We are the same way when we are describing our newest favorite item.Have you ever recommended a product to a friend? How did you describe it? I bet it went something like this: "Oh, you have got to try this! I mean, this is really good! Oh wow, it was incredible; I mean, it is absolutely the best thing I've ever tried!" Now, I could be talking about my latest massage, facial, or my new favorite ice cream, (actually, it was this new teeth-whitening product I have been trying). With everyone I have spoken to, I have used this same description and they have gone out and purchased it without me prompting them to. I didn't have to tell them how to use it or describe for them how to make their own trays, what the gel tastes like, how long to leave it on or how many times a week to use it. Wouldn't that be great - if all of your customers walked out of the treatment room and made statements like that and produced new clients for you? That happens, and it's great when it does, but you also need to let your spa menu do the talking for you.
We've discussed themes, visions and intents, protocols, products, vendors, ingredients, training, and marketing materials. You have created a theme, selected treatments to support your theme, and researched your treatments, found products with ingredients that match your theme, selected the right spa vendor and trained the staff on the techniques. Now comes the fun part: descriptions! Be creative; use words that describe how it's going to make the client feel! You don't have to use a lot of what I call "fluff." Here's an example of how a spa could promote a facial treatment: "Reduce fine lines and wrinkles within the first two treatments, leaving your skin fresh and younger looking!" This describes what the product does, but ends with two very emotional words that create curiosity.

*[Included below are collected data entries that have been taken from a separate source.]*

-- pv_equiv track=rewrite | github.com/hyejinny97/Coding-Test | Programmers/Lv.1/모의고사.py | solution
-- ===== SOURCE A (Python) =====
-- def solution(answers):
--     fst = [1, 2, 3, 4, 5]   # 1번 수포자
--     sec = [2, 1, 2, 3, 2, 4, 2, 5]   # 2번 수포자
--     thd = [3, 3, 1, 1, 2, 2, 4, 4, 5, 5]   # 3번 수포자
--
--     # 문제의 정답을 순회
--     scores = [0] * 4   # 인덱스:1~3번 수포자, 값:점수
--     for num in range(len(answers)):   # 현재 정답 비교하는 문제의 번호
--         if fst[num % len(fst)] == answers[num]:
--             scores[1] += 1
--         if sec[num % len(sec)] == answers[num]:
--             scores[2] += 1
--         if thd[num % len(thd)] == answers[num]:
--             scores[3] += 1
--
--     # 가장 높은 점수를 받은 사람 확인
--     max_score = max(scores)
--     top_rank = [i for i in range(1, 3 + 1) if scores[i] == max_score]   # 가장 높은 점수를 받은 사람
--
--     return sorted(top_rank)
-- ===== SOURCE B (Python) =====
-- def solution(answers):
--     # Pattern positions repeat with period lcm(5, 8, 10) = 40, so a histogram of
--     # (index mod 40, answer) pairs determines every score: one pass to build it,
--     # then each score is a 40-term lookup sum, independent of len(answers).
--     hist = {}
--     for i, a in enumerate(answers):
--         k = (i % 40, a)
--         hist[k] = hist.get(k, 0) + 1
--     patterns = [[1, 2, 3, 4, 5],
--                 [2, 1, 2, 3, 2, 4, 2, 5],
--                 [3, 3, 1, 1, 2, 2, 4, 4, 5, 5]]
--     scores = [sum(hist.get((r, pat[r % len(pat)]), 0) for r in range(40))
--               for pat in patterns]
--     best = max(scores)
--     return [k for k in (1, 2, 3) if scores[k - 1] == best]
-- ===== Notes on version B (the rewrite author's own statement) =====
-- stated objective: alternative
-- what changed: Instead of comparing each answer against the three patterns, B builds a histogram of (index mod 40, answer) pairs in one pass (40 = lcm of the pattern lengths) and computes each supervisor's score as a 40-term lookup sum over that histogram.
import Mathlib
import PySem

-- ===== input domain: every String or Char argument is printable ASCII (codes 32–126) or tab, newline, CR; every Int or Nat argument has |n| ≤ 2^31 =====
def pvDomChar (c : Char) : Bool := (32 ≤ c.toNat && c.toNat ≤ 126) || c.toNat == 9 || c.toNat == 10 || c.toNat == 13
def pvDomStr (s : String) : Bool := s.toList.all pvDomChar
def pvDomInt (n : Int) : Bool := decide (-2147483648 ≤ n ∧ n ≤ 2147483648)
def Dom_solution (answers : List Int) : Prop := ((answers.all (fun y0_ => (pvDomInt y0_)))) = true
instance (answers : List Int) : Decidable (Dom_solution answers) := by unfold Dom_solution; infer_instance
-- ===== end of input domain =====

A very dear friend of mine who owns a day spa in Dallas describes his facial with micro-dermabrasion this way: "In six treatments, we will take 10 years off your face!" Who wouldn't want to take 10 years off their face? And with the products and regime my friend sets up for his clients, the results are remarkable and he has a thriving a business.
Describe what the treatment is going to do for your client, your client's skin, their body, their hair, or their lifestyle, or whatever your intent was in choosing this treatment. It's great to use ingredients, but make sure to include how the ingredients will make them better. For instance, one manufacturer of massage products promotes that their products are infused with vitamin E "to help skin breathe and function normally." Doesn't that sound good? I certainly want my skin to "breathe and function normally," don't you?
This is where it will come in handy if you have built a good relationship with the right spa vendor. You can take the majority of the provided descriptions and then add your special touch to entice your clients. And if you feel as if you are not that creative, the vendor will help you along the way. Some vendors, like myself, already have several menus written, or they can create menus specifically for your spa! The important thing is that you stay focused to your vision and intention.